It wasn't just that she was beautiful; she was, as was once so aptly put, intoxicating. Her name had changed, her demeanor just enough, but it was her eyes that always remained the same. Irina had always had trouble with them. It seemed quite ironic that her breathtakingly piercing eyes, were the one thing she couldn't seem to hide, though she wanted to desperately. Whatever alias she assumed, whatever lie she lived, the spirit in her eyes was undeniable, and almost impossible to disguise.

It was her eyes that he'd first seen. Piercing brown eyes, searching for something. She saw him, and stared for a moment before averting her gaze. She blushed slightly at Jack's continued stare. It took him a moment to shake his trance. She looked up at him again, discreetly, still smiling sweetly. She looked away quickly, embarrassed. Jack took a deep breath and ran his hand through his hair. He watched her for a few moments longer. Her brown hair skirted her shoulders beautifully. Her walk was confident, but not over imposing. Her seductively innocent smile sent a chill through his body.

This, of course, had all been planned. It wasn't an accident that she'd just so happened to be buying a paper when he was. Or that they "ran into each other" often enough for Jack to ask her out.

Jack sat up suddenly and rubbed his eyes. The TV was silently flashing images on the screen, casting a strange array of light into the small living room. As his eyes adjusted Jack glanced to the clock, realizing how long he'd been lying there. The 11 o'clock news had become a habit over the year. Though he despised the flakey anchors, and truly didn't care what was happing in the godforsaken city of LA, he found that the news acted as a sedative, and created a routine to fall asleep to. Hell, there had to be something normal in his life, nothing else was.

The fuzzy memory of his dream quickly came back to him as he turned off the TV. Her eyes, her smile, their first encounter, their first date. Jack rubbed his eyes again trying to physically wipe the images away. He looked down at the nights carnage spread out on the coffee table. Three empty Chinese food boxes, a few beers, and several untouched case files. Tonight had been different. Most nights he would have spent pouring over his current cases, instead he'd forgone all of that, and poured himself a cold one, or four.

Tossing the empties in the garbage, Jack hit the lights and made his way into the bedroom of his three room apartment. He often pondered why he had opted for the three bedrooms, over a simple one bedroom. Maybe there was part of them that hoped that one day there would be people to fill the rooms. At the moment that proposition seemed beyond doubtful.

The lights flicked on in his spacious bedroom. Sparsely decorated but homey for a bachelor. The vaulted ceiling and array of windows gave a very metropolitan feel to the room, and the specific choice art screamed Jack Bristow. It wasn't long before the lights were out once again, and Jack lay in bed, trying desperately to focus on that very pricy art, instead of her.

She was always on his mind. It was just that this day held much more meaning, than any ordinary other. He'd gone over, and over it in his mind, countless times. The deception, his naivety. At one point he'd had to even forgive himself. It wasn't that he was self-deprecating. It was just that she was so good at what she did. There was no possible way that Jack could have seen it coming. So he'd gone on. Shifting all of the guilt and blame he held inside himself, on to her. It was her fault, it was her mistake.

And he knew she knew it. He had gained an understanding of her guilt. He couldn't say he sympathized. But he could help but empathize. For so many years he had blamed himself for letting her deceive him, for allowing all of it to happen. He should have seen it coming. But it took a very long time before he realized that she was simply a master of deception, the best, bar none. He knew what it was like to feel the guilt of the matter. He had lived with his own blame, with his own anguish. It shocked him instantly, the moment he saw that same anguish in her.
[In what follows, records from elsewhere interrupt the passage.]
-- pv_equiv track=rewrite | github.com/leftomelas/RWKV-Runner | backend-python/albatross_engine/worker.py | min_swaps_to_target_fast
-- ===== SOURCE A (Python) =====
-- from typing import List, Dict, Optional, Any, Tuple
-- from collections import defaultdict
--
-- def min_swaps_to_target_fast(lst, elements: list[int]):
--     swaps: List[Tuple[int, int]] = []
--
--     # 构建每个字符在 target 中的位置队列
--     positions = defaultdict(list)
--     for idx, val in enumerate(lst):
--         positions[val].append(idx)
--
--     offsets: List[Tuple[int, int]] = []
--     offset = 0
--
--     for target in elements:
--         if target not in positions:
--             offsets.append((offset, offset))
--             continue
--
--         pos = positions[target]
--         target_count = len(pos)
--
--         offsets.append((offset, offset + target_count))
--
--         target_should_move_back_id = [i for i in pos if i >= target_count + offset]
--         pos_set = set(pos)
--         target_avaliable_id = [i for i in range(offset, target_count + offset) if i not in pos_set]
--
--         for k, v in enumerate(target_should_move_back_id):
--             swap = (target_avaliable_id[k], v)
--             swaps.append((target_avaliable_id[k], v))
--             lst[swap[0]], lst[swap[1]] = lst[swap[1]], lst[swap[0]]
--
--         offset += target_count
--         positions = defaultdict(list)
--         for idx, val in enumerate(lst[offset:]):
--             positions[val].append(idx + offset)
--
--     return swaps, offsets
-- ===== SOURCE B (Python) =====
-- def min_swaps_to_target_fast(lst, elements: list[int]):
--     # Like the original, mutates lst in place (the swaps are applied to it).
--     swaps = []
--     offsets = []
--     # position index (value -> set of indices) built ONCE, then maintained per swap
--     positions = {}
--     for i, v in enumerate(lst):
--         positions.setdefault(v, set()).add(i)
--     offset = 0
--     for target in elements:
--         pos = sorted(positions.pop(target, ()))
--         end = offset + len(pos)
--         offsets.append((offset, end))
--         # pos is ascending: its in-block entries are the prefix pos[:k]
--         k = 0
--         while k < len(pos) and pos[k] < end:
--             k += 1
--         movers = pos[k:]
--         j = 0  # pointer into pos[:k]
--         t = 0  # pointer into movers
--         for slot in range(offset, end):
--             if j < k and pos[j] == slot:
--                 j += 1
--                 continue
--             p = movers[t]
--             t += 1
--             v = lst[slot]
--             swaps.append((slot, p))
--             lst[slot], lst[p] = lst[p], lst[slot]
--             positions[v].discard(slot)
--             positions[v].add(p)
--         offset = end
--     return swaps, offsets
-- ===== Notes on version B (the rewrite author's own statement) =====
-- stated objective: faster
-- what changed: A rebuilds a defaultdict of every value's positions (plus a set and two index-list comprehensions) by rescanning the whole unfixed suffix after each target; B builds a value->position-set index once, sorts a value's positions only when that value is popped, pairs block slots with out-of-block occurrences in one fused merge loop, and updates the index per swap in O(1).
import Mathlib
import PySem

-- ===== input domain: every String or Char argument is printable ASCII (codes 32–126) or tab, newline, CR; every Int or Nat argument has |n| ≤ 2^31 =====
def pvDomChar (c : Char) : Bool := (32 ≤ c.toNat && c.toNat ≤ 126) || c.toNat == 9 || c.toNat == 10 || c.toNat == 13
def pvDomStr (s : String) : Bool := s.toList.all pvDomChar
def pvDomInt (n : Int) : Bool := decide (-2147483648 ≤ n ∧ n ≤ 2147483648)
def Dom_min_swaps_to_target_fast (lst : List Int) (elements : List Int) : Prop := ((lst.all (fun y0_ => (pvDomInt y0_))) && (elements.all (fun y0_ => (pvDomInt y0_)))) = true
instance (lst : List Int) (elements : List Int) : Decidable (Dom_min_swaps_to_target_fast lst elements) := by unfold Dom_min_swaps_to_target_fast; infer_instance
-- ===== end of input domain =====

-- B builds the value→positions index ONCE and maintains it incrementally per swap (a set per
-- value, sorted on pop), instead of A's full rescan of the unfixed suffix after every target
-- (objective: faster — no per-target O(n) rebuild of the dict/set/index lists).
-- Both Pythons mutate `lst` in place identically; the theorems below are about the return value.

-- ===== PORT A =====

-- `lst[a], lst[b] = lst[b], lst[a]` — the identical statement occurs in both Pythons, so the
-- helper is shared; both indices are non-negative and in range whenever either port calls it
def pySwap (lst : List Int) (a b : Int) : List Int :=
  let x := PySem.List.pyGetD lst b 0
  let y := PySem.List.pyGetD lst a 0
  PySem.List.pySetD (PySem.List.pySetD lst a x) b y

-- `positions = defaultdict(list); for idx, val in enumerate(lst[offset:]): positions[val].append(idx + offset)`
-- (A's initial build appends plain `idx`, i.e. shift 0)
def buildPositions (xs : List Int) (shift : Int) : PySem.Dict Int (List Int) :=
  (PySem.List.enumerate xs).foldl
    (fun d p => d.modify p.2 [] (fun l => l ++ [p.1 + shift])) PySem.Dict.empty

-- `for k, v in enumerate(target_should_move_back_id): …`; `target_avaliable_id[k]` is always in
-- range (Python would raise IndexError otherwise; swapLoopA_gen below shows the index stays in range)
def swapLoopA (avail : List Int) (kvs : List (Int × Int)) (swaps : List (Int × Int))
    (lst : List Int) : List (Int × Int) × List Int :=
  kvs.foldl (fun st kv =>
    let a := PySem.List.pyGetD avail kv.1 0
    (st.1 ++ [(a, kv.2)], pySwap st.2 a kv.2)) (swaps, lst)

def loopA : List Int → PySem.Dict Int (List Int) → List Int → Int →
    List (Int × Int) → List (Int × Int) → (List (Int × Int)) × (List (Int × Int))
  | [], _, _, _, swaps, offsets => (swaps, offsets)
  | target :: rest, positions, lst, offset, swaps, offsets =>
    match positions.get? target with
    | none => loopA rest positions lst offset swaps (offsets ++ [(offset, offset)])
    | some pos =>
      let target_count : Int := pos.length
      let offsets' := offsets ++ [(offset, offset + target_count)]
      let should := pos.filter (fun i => target_count + offset ≤ i)
      let posSet : PySem.Set Int := PySem.Set.ofList pos
      let avail := (PySem.List.pyRange offset (target_count + offset)).filter
        (fun i => !(PySem.Set.contains posSet i))
      let st := swapLoopA avail (PySem.List.enumerate should) swaps lst
      let offset' := offset + target_count
      let positions' := buildPositions (PySem.List.slice st.2 (some offset') none) offset'
      loopA rest positions' st.2 offset' st.1 offsets'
It was yet another thing he hadn't seen coming. He barely believed it, but it was there. The same guilt, same all punishing sorrow. And for a reason that was completely beyond him, he felt connected to it. As if some part of him, without his knowing, had acknowledged that Irina Derevko was suffering exactly as he was.
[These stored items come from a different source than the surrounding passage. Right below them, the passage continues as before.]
-- pv_equiv track=rewrite | github.com/india-babai/Python_tutorial | Tutorial 2.py | period_count
-- ===== SOURCE A (Python) =====
-- def period_count(signal):
--     '''
--     Parameters
--     ----------
--     signal : Sequence of 1's and 0's
--
--
--     Returns
--     -------
--     T : number of complete cycles/period in the sequence
--
--     '''
--
--
--     period_count = 0
--     previous_value = None
--
--
--     list_of_cycle_lenghts = []
--     cycle_length = 0
--
--
--     for binary_value in signal:
--
--         if previous_value is None:
--             previous_value = binary_value #Setting the initial state of previous_value
--
--
--
--         if previous_value == 0 and binary_value == 1 :
--             period_count = period_count + 1 # Transition from 0 to 1 indicates a complete cycle
--
--             list_of_cycle_lenghts.append(cycle_length + 1)
--
--             cycle_length = 0
--
--
--         else:
--             cycle_length = cycle_length + 1
--
--
--
--         previous_value = binary_value # Storing the previous value at the end of the for loop
--
--
--
--
--     return period_count, list_of_cycle_lenghts
-- ===== SOURCE B (Python) =====
-- def period_count(sig):
--     # pass 1: collect the positions of rising edges (previous value 0, current value 1)
--     transitions = []
--     prev = None
--     for i, x in enumerate(sig):
--         if prev == 0 and x == 1:
--             transitions.append(i)
--         prev = x
--     # pass 2: cycle lengths are the gaps between consecutive transition positions,
--     # with a virtual previous transition at position -1
--     lengths = []
--     p = -1
--     for t in transitions:
--         lengths.append(t - p)
--         p = t
--     return len(transitions), lengths
-- ===== Notes on version B (the rewrite author's own statement) =====
-- stated objective: alternative
-- what changed: Replaces A's single scan threading a cycle_length accumulator with a two-phase decomposition: one pass collects rising-edge positions, a second pass turns consecutive position gaps (virtual previous position -1) into cycle lengths, and the count is just the number of positions.
import Mathlib
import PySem

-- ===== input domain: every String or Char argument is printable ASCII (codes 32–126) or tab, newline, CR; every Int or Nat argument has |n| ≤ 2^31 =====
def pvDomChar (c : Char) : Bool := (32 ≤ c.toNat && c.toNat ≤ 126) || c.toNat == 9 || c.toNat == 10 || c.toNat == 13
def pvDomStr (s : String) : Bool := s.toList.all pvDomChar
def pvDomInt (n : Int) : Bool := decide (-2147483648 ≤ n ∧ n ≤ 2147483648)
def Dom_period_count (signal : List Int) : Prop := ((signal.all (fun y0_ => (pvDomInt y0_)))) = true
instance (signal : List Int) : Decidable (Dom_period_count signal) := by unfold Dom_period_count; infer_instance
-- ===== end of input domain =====

-- B replaces A's single accumulator-threading scan by a two-phase decomposition
-- (collect rising-edge positions, then take gaps between consecutive positions); alternative, same cost.

-- ===== PORT A =====
-- loop body of A: state = (period_count, previous_value, list_of_cycle_lenghts, cycle_length)
def pvStepA (st : Int × Option Int × List Int × Int) (binary_value : Int) :
    Int × Option Int × List Int × Int :=
  let pc := st.1
  let prev := st.2.1
  let lst := st.2.2.1
  let cl := st.2.2.2
  let prev := if prev = none then some binary_value else prev
  if prev = some 0 ∧ binary_value = 1 then
    (pc + 1, some binary_value, lst ++ [cl + 1], (0 : Int))
  else
    (pc, some binary_value, lst, cl + 1)

def period_count (signal : List Int) : Int × List Int :=
  let st := signal.foldl pvStepA (0, none, [], 0)
  (st.1, st.2.2.1)

-- ===== PORT B =====
-- pass 1 of Source B: fold over enumerate(signal) collecting rising-edge positions
def pvStepB (st : List Int × Option Int) (ix : Int × Int) : List Int × Option Int :=
  if st.2 = some 0 ∧ ix.2 = 1 then (st.1 ++ [ix.1], some ix.2) else (st.1, some ix.2)

-- pass 2 of Source B: gaps between consecutive positions, virtual previous position -1
def pvStepG (st : List Int × Int) (t : Int) : List Int × Int :=
  (st.1 ++ [t - st.2], t)

def period_count_alt (signal : List Int) : Int × List Int :=
  let transitions := ((PySem.List.enumerate signal 0).foldl pvStepB ([], none)).1
  let lengths := (transitions.foldl pvStepG ([], -1)).1
  ((transitions.length : Int), lengths)

-- ===== PRECONDITION & SPEC =====
def Spec_period_count (signal : List Int) (out : Int × List Int) : Prop := out = period_count_alt signal
instance (signal : List Int) (out : Int × List Int) : Decidable (Spec_period_count signal out) := by unfold Spec_period_count; infer_instance

-- ===== CLAIM (what is proved, stated in full; the proofs are below) =====
def Claim_equal_period_count : Prop := ∀ (signal : List Int), Dom_period_count signal → Spec_period_count signal (period_count signal)

-- ===== LEMMAS AND PROOFS =====

-- positions (starting at index i) of rising edges, given the previous value
def pvTpos (prev i : Int) : List Int → List Int
  | [] => []
  | c :: r => if prev = 0 ∧ c = 1 then i :: pvTpos c (i + 1) r else pvTpos c (i + 1) r

-- gaps between consecutive positions, previous position p
def pvGaps (p : Int) : List Int → List Int
  | [] => []
  | t :: ts => (t - p) :: pvGaps t ts

theorem pvStepA_pos (pc prev : Int) (lst : List Int) (cl c : Int)
    (h : prev = 0 ∧ c = 1) :
    pvStepA (pc, some prev, lst, cl) c = (pc + 1, some c, lst ++ [cl + 1], 0) := by
  obtain ⟨h0, h1⟩ := h
  subst h0; subst h1
  simp [pvStepA]

theorem pvStepA_neg (pc prev : Int) (lst : List Int) (cl c : Int)
    (h : ¬ (prev = 0 ∧ c = 1)) :
    pvStepA (pc, some prev, lst, cl) c = (pc, some c, lst, cl + 1) := by
  simp only [pvStepA]
  rw [if_neg (by simpa using h)]

theorem pvStepA_first (pc : Int) (lst : List Int) (cl c : Int) :
    pvStepA (pc, none, lst, cl) c = (pc, some c, lst, cl + 1) := by
  simp only [pvStepA]
  rw [if_neg (by rintro ⟨h0, h1⟩; simp at h0; omega)]

theorem pvStepB_pos (trans : List Int) (prev i c : Int) (h : prev = 0 ∧ c = 1) :
    pvStepB (trans, some prev) (i, c) = (trans ++ [i], some c) := by
  obtain ⟨h0, h1⟩ := h
  subst h0; subst h1
  simp [pvStepB]

theorem pvStepB_neg (trans : List Int) (prev i c : Int) (h : ¬ (prev = 0 ∧ c = 1)) :
    pvStepB (trans, some prev) (i, c) = (trans, some c) := by
  simp only [pvStepB]
  rw [if_neg (by simpa using h)]

theorem pvStepB_first (trans : List Int) (i c : Int) :
    pvStepB (trans, none) (i, c) = (trans, some c) := by
  simp [pvStepB]

theorem pvLoopA (xs : List Int) : ∀ (pc prev : Int) (lst : List Int) (cl p i : Int),
    cl = i - p - 1 →
    (xs.foldl pvStepA (pc, some prev, lst, cl)).1 = pc + ((pvTpos prev i xs).length : Int)
    ∧ (xs.foldl pvStepA (pc, some prev, lst, cl)).2.2.1 = lst ++ pvGaps p (pvTpos prev i xs) := by
  induction xs with
  | nil => intro pc prev lst cl p i hcl; simp [pvTpos, pvGaps]
  | cons c r ih =>
    intro pc prev lst cl p i hcl
    by_cases h : prev = 0 ∧ c = 1
    · rw [List.foldl_cons, pvStepA_pos pc prev lst cl c h]
      have hcl1 : cl + 1 = i - p := by omega
      rw [hcl1]
      obtain ⟨hc, hl⟩ := ih (pc + 1) c (lst ++ [i - p]) 0 i (i + 1) (by ring)
      constructor
      · rw [hc]; simp [pvTpos, h]
        ring
      · rw [hl]
        have : pvTpos prev i (c :: r) = i :: pvTpos c (i + 1) r := by simp [pvTpos, h]
        rw [this]; simp [pvGaps]
    · rw [List.foldl_cons, pvStepA_neg pc prev lst cl c h]
      obtain ⟨hc, hl⟩ := ih pc c lst (cl + 1) p (i + 1) (by omega)
      have ht : pvTpos prev i (c :: r) = pvTpos c (i + 1) r := by simp [pvTpos, h]
      rw [ht]
      exact ⟨hc, hl⟩

theorem pvLoopB (xs : List Int) : ∀ (k : Int) (trans : List Int) (prev : Int),
    ((PySem.List.enumerate xs k).foldl pvStepB (trans, some prev)).1
      = trans ++ pvTpos prev k xs := by
  induction xs with
  | nil => intro k trans prev; simp [PySem.List.enumerate_nil, pvTpos]
  | cons c r ih =>
    intro k trans prev
    rw [PySem.List.enumerate_cons, List.foldl_cons]
    by_cases h : prev = 0 ∧ c = 1
    · rw [pvStepB_pos trans prev k c h, ih (k + 1) (trans ++ [k]) c]
      have : pvTpos prev k (c :: r) = k :: pvTpos c (k + 1) r := by simp [pvTpos, h]
      rw [this]; simp
    · rw [pvStepB_neg trans prev k c h, ih (k + 1) trans c]
      have : pvTpos prev k (c :: r) = pvTpos c (k + 1) r := by simp [pvTpos, h]
      rw [this]

theorem pvLoopGaps (ts : List Int) : ∀ (lens : List Int) (p : Int),
    (ts.foldl pvStepG (lens, p)).1 = lens ++ pvGaps p ts := by
  induction ts with
  | nil => intro lens p; simp [pvGaps]
  | cons t ts ih =>
    intro lens p
    rw [List.foldl_cons]
    show ((ts.foldl pvStepG (lens ++ [t - p], t))).1 = lens ++ pvGaps p (t :: ts)
    rw [ih (lens ++ [t - p]) t]
    simp [pvGaps]

-- ===== VERDICT (by name: the statement is the Claim_ definition above) =====
theorem period_count_spec : Claim_equal_period_count := by
  intro signal _
  unfold Spec_period_count period_count period_count_alt
  cases signal with
  | nil => simp [PySem.List.enumerate_nil]
  | cons x xs =>
    rw [PySem.List.enumerate_cons, List.foldl_cons, List.foldl_cons,
      pvStepA_first 0 [] 0 x, pvStepB_first [] 0 x]
    obtain ⟨hc, hl⟩ := pvLoopA xs 0 x [] 1 (-1) 1 (by ring)
    show ((xs.foldl pvStepA (0, some x, [], 0 + 1)).1, (xs.foldl pvStepA (0, some x, [], 0 + 1)).2.2.1)
        = (((((PySem.List.enumerate xs (0 + 1)).foldl pvStepB ([], some x)).1.length : Int)),
           ((((PySem.List.enumerate xs (0 + 1)).foldl pvStepB ([], some x)).1).foldl pvStepG ([], -1)).1)
    have e1 : (0 : Int) + 1 = 1 := by norm_num
    rw [e1, hc, hl, pvLoopB xs 1 [] x]
    simp only [List.nil_append]
    rw [pvLoopGaps (pvTpos x 1 xs) [] (-1)]
    simp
But it was so different, when thought through logically. If Irina was a master at deception, than Jack was a master of logic; and this 'empathy' wasn't logical. If it was anything it was irrational, stupid at best. The whole reason for his pain, the bane of his existence was this woman. She'd destroyed his life, his daughter's life, and the lives of countless families throughout the world. She deceived, killed, stolen, and worst of all betrayed. She was the enemy; and it killed him that he loved her so.